Copy out each line of the data below in which "pvFoldFilter" appears.

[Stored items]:
* * *
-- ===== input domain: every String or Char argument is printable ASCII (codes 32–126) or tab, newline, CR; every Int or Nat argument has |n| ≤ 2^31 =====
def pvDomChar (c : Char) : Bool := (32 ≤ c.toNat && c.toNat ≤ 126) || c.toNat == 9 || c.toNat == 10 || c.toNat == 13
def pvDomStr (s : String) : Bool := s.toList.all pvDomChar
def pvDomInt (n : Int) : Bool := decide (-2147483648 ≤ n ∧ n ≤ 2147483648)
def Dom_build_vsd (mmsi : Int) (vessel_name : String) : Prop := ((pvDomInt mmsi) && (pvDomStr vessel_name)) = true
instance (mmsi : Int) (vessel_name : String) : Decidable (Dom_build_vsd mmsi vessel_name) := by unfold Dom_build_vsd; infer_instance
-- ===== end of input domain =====

-- B replaces A's flat list of single bits by one integer accumulator (shift-add per field,
-- then extract 6-bit groups from the most significant end); objective: alternative data structure.

-- ===== PORT A =====
-- f"{checksum:02X}" ported by hand: uppercase hex digits, left-padded with '0' to width 2;
-- exact for checksum ≥ 0 (an xor of character codes, as in both programs).
def pvHexDig (n : Nat) : Char := Char.ofNat (if n < 10 then 48 + n else 55 + n)

def pvHexChars (n : Nat) : List Char :=
  if _h : n < 16 then [pvHexDig n] else pvHexChars (n / 16) ++ [pvHexDig (n % 16)]
decreasing_by exact Nat.div_lt_self (by omega) (by omega)

def nmea_checksum (sentence : String) : String :=
  let checksum := sentence.toList.foldl (fun c ch => PySem.Int.bxor c ((ch.toNat : Int))) 0
  let ds := pvHexChars checksum.toNat
  String.mk (List.replicate (2 - ds.length) '0' ++ ds)

-- `while len(bits) % 6: bits.append(0)` as the equivalent structural recursion
def pvPadBits (bits : List Int) : List Int :=
  if bits.length % 6 = 0 then bits else pvPadBits (bits ++ [0])
termination_by (6 - bits.length % 6) % 6
decreasing_by simp [List.length_append]; omega

def encode_payload (bits : List Int) : String :=
  let bits := pvPadBits bits
  let payload := (PySem.List.pyRange 0 (bits.length : Int) 6).foldl (fun payload i =>
      let value := (PySem.List.slice bits (some i) (some (i + 6))).foldl
          (fun v b => PySem.Int.bor (v <<< (1 : Int)) b) 0
      let char_code := value + 48
      let char_code := if char_code > 87 then char_code + 8 else char_code
      payload ++ [Char.ofNat char_code.toNat]) ([] : List Char)
  String.mk payload

def pvPush (bits : List Int) (value : Int) (width : Int) : List Int :=
  (PySem.List.pyRange (width - 1) (-1) (-1)).foldl
    (fun bits i => bits ++ [PySem.Int.band (value >>> i) 1]) bits

def pvPushStr (bits : List Int) (value : List Char) (width : Int) : List Int :=
  (PySem.List.slice value none (some width)).foldl (fun bits ch =>
    let code : Int := (ch.toNat : Int)
    let code := if code ≥ 64 then code - 64 else code
    pvPush bits code 6) bits

-- name = vessel_name[:20].upper().ljust(20, "@"); ljust ported by hand (pad on the right
-- with '@' to length 20; exact: ljust never truncates and the input is at most 20 chars here)
def pvName (vessel_name : String) : List Char :=
  let name := PySem.Chars.upper (PySem.List.slice vessel_name.toList none (some 20))
  name ++ List.replicate (20 - name.length) '@'

def build_vsd (mmsi : Int) (vessel_name : String) : String :=
  let name := pvName vessel_name
  let bits := pvPush [] 24 6
  let bits := pvPush bits 0 2
  let bits := pvPush bits mmsi 30
  let bits := pvPush bits 0 2
  let bits := pvPushStr bits name 20
  let bits := pvPush bits 0 8
  let payload := encode_payload bits
  let sentence_body := "AIVDM,1,1,,A," ++ payload ++ ",0"
  "!" ++ sentence_body ++ "*" ++ nmea_checksum sentence_body ++ "\r\n"

-- ===== PORT B =====
-- put(value, width): acc = (acc << width) + (value & ((1 << width) - 1)); nbits += width
def pvPut (st : Int × Int) (value : Int) (width : Int) : Int × Int :=
  ((st.1 <<< width) + PySem.Int.band value ((1 <<< width) - 1), st.2 + width)

def build_vsd_alt (mmsi : Int) (vessel_name : String) : String :=
  let name := pvName vessel_name
  let st : Int × Int := (0, 0)
  let st := pvPut st 24 6
  let st := pvPut st 0 2
  let st := pvPut st mmsi 30
  let st := pvPut st 0 2
  let st := name.foldl (fun st ch =>
      let code : Int := (ch.toNat : Int)
      let code := if code ≥ 64 then code - 64 else code
      pvPut st code 6) st
  let st := pvPut st 0 8
  let acc := st.1
  let nbits := st.2
  let chars := (PySem.List.pyRange (PySem.Int.floordiv nbits 6 - 1) (-1) (-1)).foldl
      (fun chars k =>
        let value := PySem.Int.band (acc >>> (6 * k)) 63
        let char_code := value + 48
        let char_code := if char_code > 87 then char_code + 8 else char_code
        chars ++ [Char.ofNat char_code.toNat]) ([] : List Char)
  let payload := String.mk chars
  let sentence_body := "AIVDM,1,1,,A," ++ payload ++ ",0"
  "!" ++ sentence_body ++ "*" ++ nmea_checksum sentence_body ++ "\r\n"

-- ===== PRECONDITION & SPEC =====
def Spec_build_vsd (mmsi : Int) (vessel_name : String) (out : String) : Prop := out = build_vsd_alt mmsi vessel_name
instance (mmsi : Int) (vessel_name : String) (out : String) : Decidable (Spec_build_vsd mmsi vessel_name out) := by unfold Spec_build_vsd; infer_instance
-- pv_equiv track=rewrite | github.com/VanDarakHome/Wordly2.0 | Wordly_helper.py | get_masked_words
-- ===== SOURCE A (Python) =====
-- def get_masked_words(mask, dictionary):
--     list_of_words = []
--     word_len = len(mask)
--     for word in dictionary:
--         if len(word) != word_len:
--             continue
--         match = True
--         for i in range(word_len):
--             if mask[i] != '_' and mask[i] != word[i]:
--                 match = False
--                 break
--         if match:
--             list_of_words.append(word)
--     return list_of_words
-- ===== SOURCE B (Python) =====
-- def get_masked_words(mask, dictionary):
--     n = len(mask)
--     # candidate word indices, narrowed constraint by constraint (loops transposed vs A)
--     survivors = [j for j, w in enumerate(dictionary) if len(w) == n]
--     for i in range(n):
--         c = mask[i]
--         if c != '_':
--             survivors = [j for j in survivors if dictionary[j][i] == c]
--     return [dictionary[j] for j in survivors]
-- ===== Notes on version B (the rewrite author's own statement) =====
-- stated objective: alternative
-- what changed: B transposes A's loops: instead of scanning each word over every mask index with a break flag, it builds the candidate index set of right-length words once and narrows it constraint by constraint across the mask's positions, then maps the surviving indices back to words.
import Mathlib
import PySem

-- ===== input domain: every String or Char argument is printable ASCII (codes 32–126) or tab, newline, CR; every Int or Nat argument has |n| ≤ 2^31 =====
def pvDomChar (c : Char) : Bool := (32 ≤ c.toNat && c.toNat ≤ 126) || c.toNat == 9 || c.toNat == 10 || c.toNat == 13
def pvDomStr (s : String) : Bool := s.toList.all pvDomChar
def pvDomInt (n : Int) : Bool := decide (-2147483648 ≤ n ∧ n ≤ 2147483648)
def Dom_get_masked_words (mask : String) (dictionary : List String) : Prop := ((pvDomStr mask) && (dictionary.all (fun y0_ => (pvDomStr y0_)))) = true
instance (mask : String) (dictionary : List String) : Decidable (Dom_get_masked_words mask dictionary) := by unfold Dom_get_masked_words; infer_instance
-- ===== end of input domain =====

-- B transposes A's loops: it builds a candidate index set of right-length words once, narrows it constraint by constraint over the mask's positions, then reads the surviving words back out (alternative algorithm, same results).


-- ===== PORT A =====
-- inner 'for i in range(word_len): … break' loop of A, as recursion over the index list
def pvMatchLoop (mask word : List Char) : List Nat → Bool
  | [] => true
  | i :: rest =>
    if mask.getD i ' ' ≠ '_' && mask.getD i ' ' ≠ word.getD i ' ' then false
    else pvMatchLoop mask word rest

def get_masked_words (mask : String) (dictionary : List String) : List String :=
  let word_len := mask.toList.length
  dictionary.foldl (fun list_of_words word =>
    if word.toList.length ≠ word_len then list_of_words
    else if pvMatchLoop mask.toList word.toList (List.range word_len)
      then list_of_words ++ [word] else list_of_words) []

-- ===== PORT B =====
def get_masked_words_alt (mask : String) (dictionary : List String) : List String :=
  let n := mask.toList.length
  let survivors0 := ((PySem.List.enumerate dictionary).filter
      (fun p => p.2.toList.length == n)).map (fun p => p.1)
  let survivors := (PySem.List.pyRange 0 (n : Int) 1).foldl (fun surv i =>
      let c := PySem.List.pyGetD mask.toList i ' '
      if c != '_' then
        surv.filter (fun j => PySem.List.pyGetD (PySem.List.pyGetD dictionary j "").toList i ' ' == c)
      else surv) survivors0
  survivors.map (fun j => PySem.List.pyGetD dictionary j "")

-- ===== PRECONDITION & SPEC =====
def Spec_get_masked_words (mask : String) (dictionary : List String) (out : List String) : Prop := out = get_masked_words_alt mask dictionary
instance (mask : String) (dictionary : List String) (out : List String) : Decidable (Spec_get_masked_words mask dictionary out) := by unfold Spec_get_masked_words; infer_instance

-- ===== CLAIM (what is proved, stated in full; the proofs are below) =====
def Claim_equal_get_masked_words : Prop := ∀ (mask : String) (dictionary : List String), Dom_get_masked_words mask dictionary → Spec_get_masked_words mask dictionary (get_masked_words mask dictionary)

-- ===== LEMMAS AND PROOFS =====

lemma pvMatchLoop_eq_all (mask word : List Char) (is : List Nat) :
    pvMatchLoop mask word is
      = is.all (fun i => decide (mask.getD i ' ' = '_' ∨ mask.getD i ' ' = word.getD i ' ')) := by
  induction is with
  | nil => rfl
  | cons i rest ih =>
    simp only [pvMatchLoop, List.all_cons, ih]
    by_cases h1 : mask.getD i ' ' = '_' <;> by_cases h2 : mask.getD i ' ' = word.getD i ' ' <;>
      simp [*]

-- A's fold as a filter of the dictionary
lemma pvA_eq_filter (mask : String) (dictionary : List String) :
    get_masked_words mask dictionary
      = dictionary.filter (fun w =>
          (w.toList.length == mask.toList.length) &&
          pvMatchLoop mask.toList w.toList (List.range mask.toList.length)) := by
  show dictionary.foldl (fun list_of_words word =>
    if word.toList.length ≠ mask.toList.length then list_of_words
    else if pvMatchLoop mask.toList word.toList (List.range mask.toList.length)
      then list_of_words ++ [word] else list_of_words) [] = _
  have hstep : (fun (list_of_words : List String) (word : String) =>
      if word.toList.length ≠ mask.toList.length then list_of_words
      else if pvMatchLoop mask.toList word.toList (List.range mask.toList.length)
        then list_of_words ++ [word] else list_of_words)
    = (fun (acc : List String) (word : String) =>
      if ((word.toList.length == mask.toList.length) &&
          pvMatchLoop mask.toList word.toList (List.range mask.toList.length))
        then acc ++ [word] else acc) := by
    funext acc word
    by_cases hl : word.toList.length = mask.toList.length
    · by_cases hm : pvMatchLoop mask.toList word.toList (List.range mask.toList.length) <;>
        simp [hl]
    · have hl' : ¬ word.length = mask.length := by simpa using hl
      simp [hl']
  rw [hstep]
  simpa using PySem.List.foldl_append_if_eq_filter
    (fun w => (w.toList.length == mask.toList.length) &&
      pvMatchLoop mask.toList w.toList (List.range mask.toList.length)) dictionary []

-- B's constraint loop: folding filters equals one filter by the conjunction of all constraints
lemma pvFoldFilter {α β : Type} (cs : List β) (g : β → Bool) (f : β → α → Bool) (s0 : List α) :
    cs.foldl (fun s c => if g c then s.filter (f c) else s) s0
      = s0.filter (fun x => cs.all (fun c => !g c || f c x)) := by
  induction cs generalizing s0 with
  | nil => simp
  | cons c cs ih =>
    simp only [List.foldl_cons, List.all_cons]
    by_cases hg : g c
    · rw [if_pos hg, ih, List.filter_filter]
      exact List.filter_congr (by intro x _; simp [hg, Bool.and_comm])
    · rw [if_neg hg, ih]
      exact List.filter_congr (by intro x _; simp [hg])
  
-- pointwise: B's per-word constraint check equals A's inner loop
lemma pvPred_eq (mask w : List Char) :
    (PySem.List.pyRange 0 (mask.length : Int) 1).all (fun i =>
        !(PySem.List.pyGetD mask i ' ' != '_')
          || (PySem.List.pyGetD w i ' ' == PySem.List.pyGetD mask i ' '))
      = pvMatchLoop mask w (List.range mask.length) := by
  rw [pvMatchLoop_eq_all, PySem.List.pyRange_zero_natCast, List.all_map]
  apply congrArg
  funext k
  simp only [Function.comp, PySem.List.pyGetD_natCast]
  by_cases h1 : mask[k]?.getD ' ' = '_'
  · simp [h1]
  · have h1' : ¬ ('_' = mask[k]?.getD ' ') := fun h => h1 h.symm
    by_cases h2 : mask[k]?.getD ' ' = w[k]?.getD ' '
    · simp [h2]
    · have h2' : ¬ (w[k]?.getD ' ' = mask[k]?.getD ' ') := fun h => h2 h.symm
      simp [h1, h2, h2']

-- B as a filter of the dictionary
lemma pvB_eq_filter (mask : String) (dictionary : List String) :
    get_masked_words_alt mask dictionary
      = dictionary.filter (fun w =>
          (w.toList.length == mask.toList.length) &&
          (PySem.List.pyRange 0 (mask.toList.length : Int) 1).all (fun i =>
            !(PySem.List.pyGetD mask.toList i ' ' != '_')
              || (PySem.List.pyGetD w.toList i ' ' == PySem.List.pyGetD mask.toList i ' '))) := by
  show ((PySem.List.pyRange 0 (mask.toList.length : Int) 1).foldl (fun surv i =>
      if (PySem.List.pyGetD mask.toList i ' ' != '_') then
        surv.filter (fun j => PySem.List.pyGetD (PySem.List.pyGetD dictionary j "").toList i ' '
          == PySem.List.pyGetD mask.toList i ' ')
      else surv)
      (((PySem.List.enumerate dictionary).filter
        (fun p => p.2.toList.length == mask.toList.length)).map (fun p => p.1))).map
      (fun j => PySem.List.pyGetD dictionary j "") = _
  rw [pvFoldFilter, List.filter_map, List.filter_filter, List.map_map]
  have hmem : ∀ p ∈ PySem.List.enumerate dictionary,
      PySem.List.pyGetD dictionary p.1 "" = p.2 := by
    intro p hp
    rcases (PySem.List.mem_enumerate_iff _ _ _).1 hp with ⟨k, hk, rfl⟩
    simp [PySem.List.pyGetD_natCast, List.getElem?_eq_getElem hk]
  have hpred : ∀ p ∈ PySem.List.enumerate dictionary,
      (((fun j => (PySem.List.pyRange 0 (mask.toList.length : Int) 1).all (fun i =>
          !(PySem.List.pyGetD mask.toList i ' ' != '_')
            || (PySem.List.pyGetD (PySem.List.pyGetD dictionary j "").toList i ' '
                == PySem.List.pyGetD mask.toList i ' '))) ∘ (fun p : Int × String => p.1)) p
        && (p.2.toList.length == mask.toList.length))
      = ((p.2.toList.length == mask.toList.length) &&
          (PySem.List.pyRange 0 (mask.toList.length : Int) 1).all (fun i =>
            !(PySem.List.pyGetD mask.toList i ' ' != '_')
              || (PySem.List.pyGetD p.2.toList i ' ' == PySem.List.pyGetD mask.toList i ' '))) := by
    intro p hp
    simp only [Function.comp_apply]
    rw [hmem p hp]
    exact Bool.and_comm _ _
  rw [List.filter_congr hpred]
  rw [List.map_congr_left (fun p hp => by
    simp only [Function.comp_apply]
    exact hmem p (List.mem_of_mem_filter hp))]
  rw [show (fun p : Int × String => (p.2.toList.length == mask.toList.length) &&
      (PySem.List.pyRange 0 (mask.toList.length : Int) 1).all (fun i =>
        !(PySem.List.pyGetD mask.toList i ' ' != '_')
          || (PySem.List.pyGetD p.2.toList i ' ' == PySem.List.pyGetD mask.toList i ' ')))
    = (fun w : String => (w.toList.length == mask.toList.length) &&
      (PySem.List.pyRange 0 (mask.toList.length : Int) 1).all (fun i =>
        !(PySem.List.pyGetD mask.toList i ' ' != '_')
          || (PySem.List.pyGetD w.toList i ' ' == PySem.List.pyGetD mask.toList i ' ')))
        ∘ (fun p : Int × String => p.2) from rfl]
  rw [← List.filter_map, PySem.List.map_snd_enumerate]

theorem get_masked_words_spec : Claim_equal_get_masked_words := by
  intro mask dictionary _
  unfold Spec_get_masked_words
  rw [pvA_eq_filter, pvB_eq_filter]
  apply List.filter_congr
  intro w _
  rw [pvPred_eq mask.toList w.toList]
* * *
[Response to the task]:
lemma pvFoldFilter {α β : Type} (cs : List β) (g : β → Bool) (f : β → α → Bool) (s0 : List α) :
  rw [pvFoldFilter, List.filter_map, List.filter_filter, List.map_map]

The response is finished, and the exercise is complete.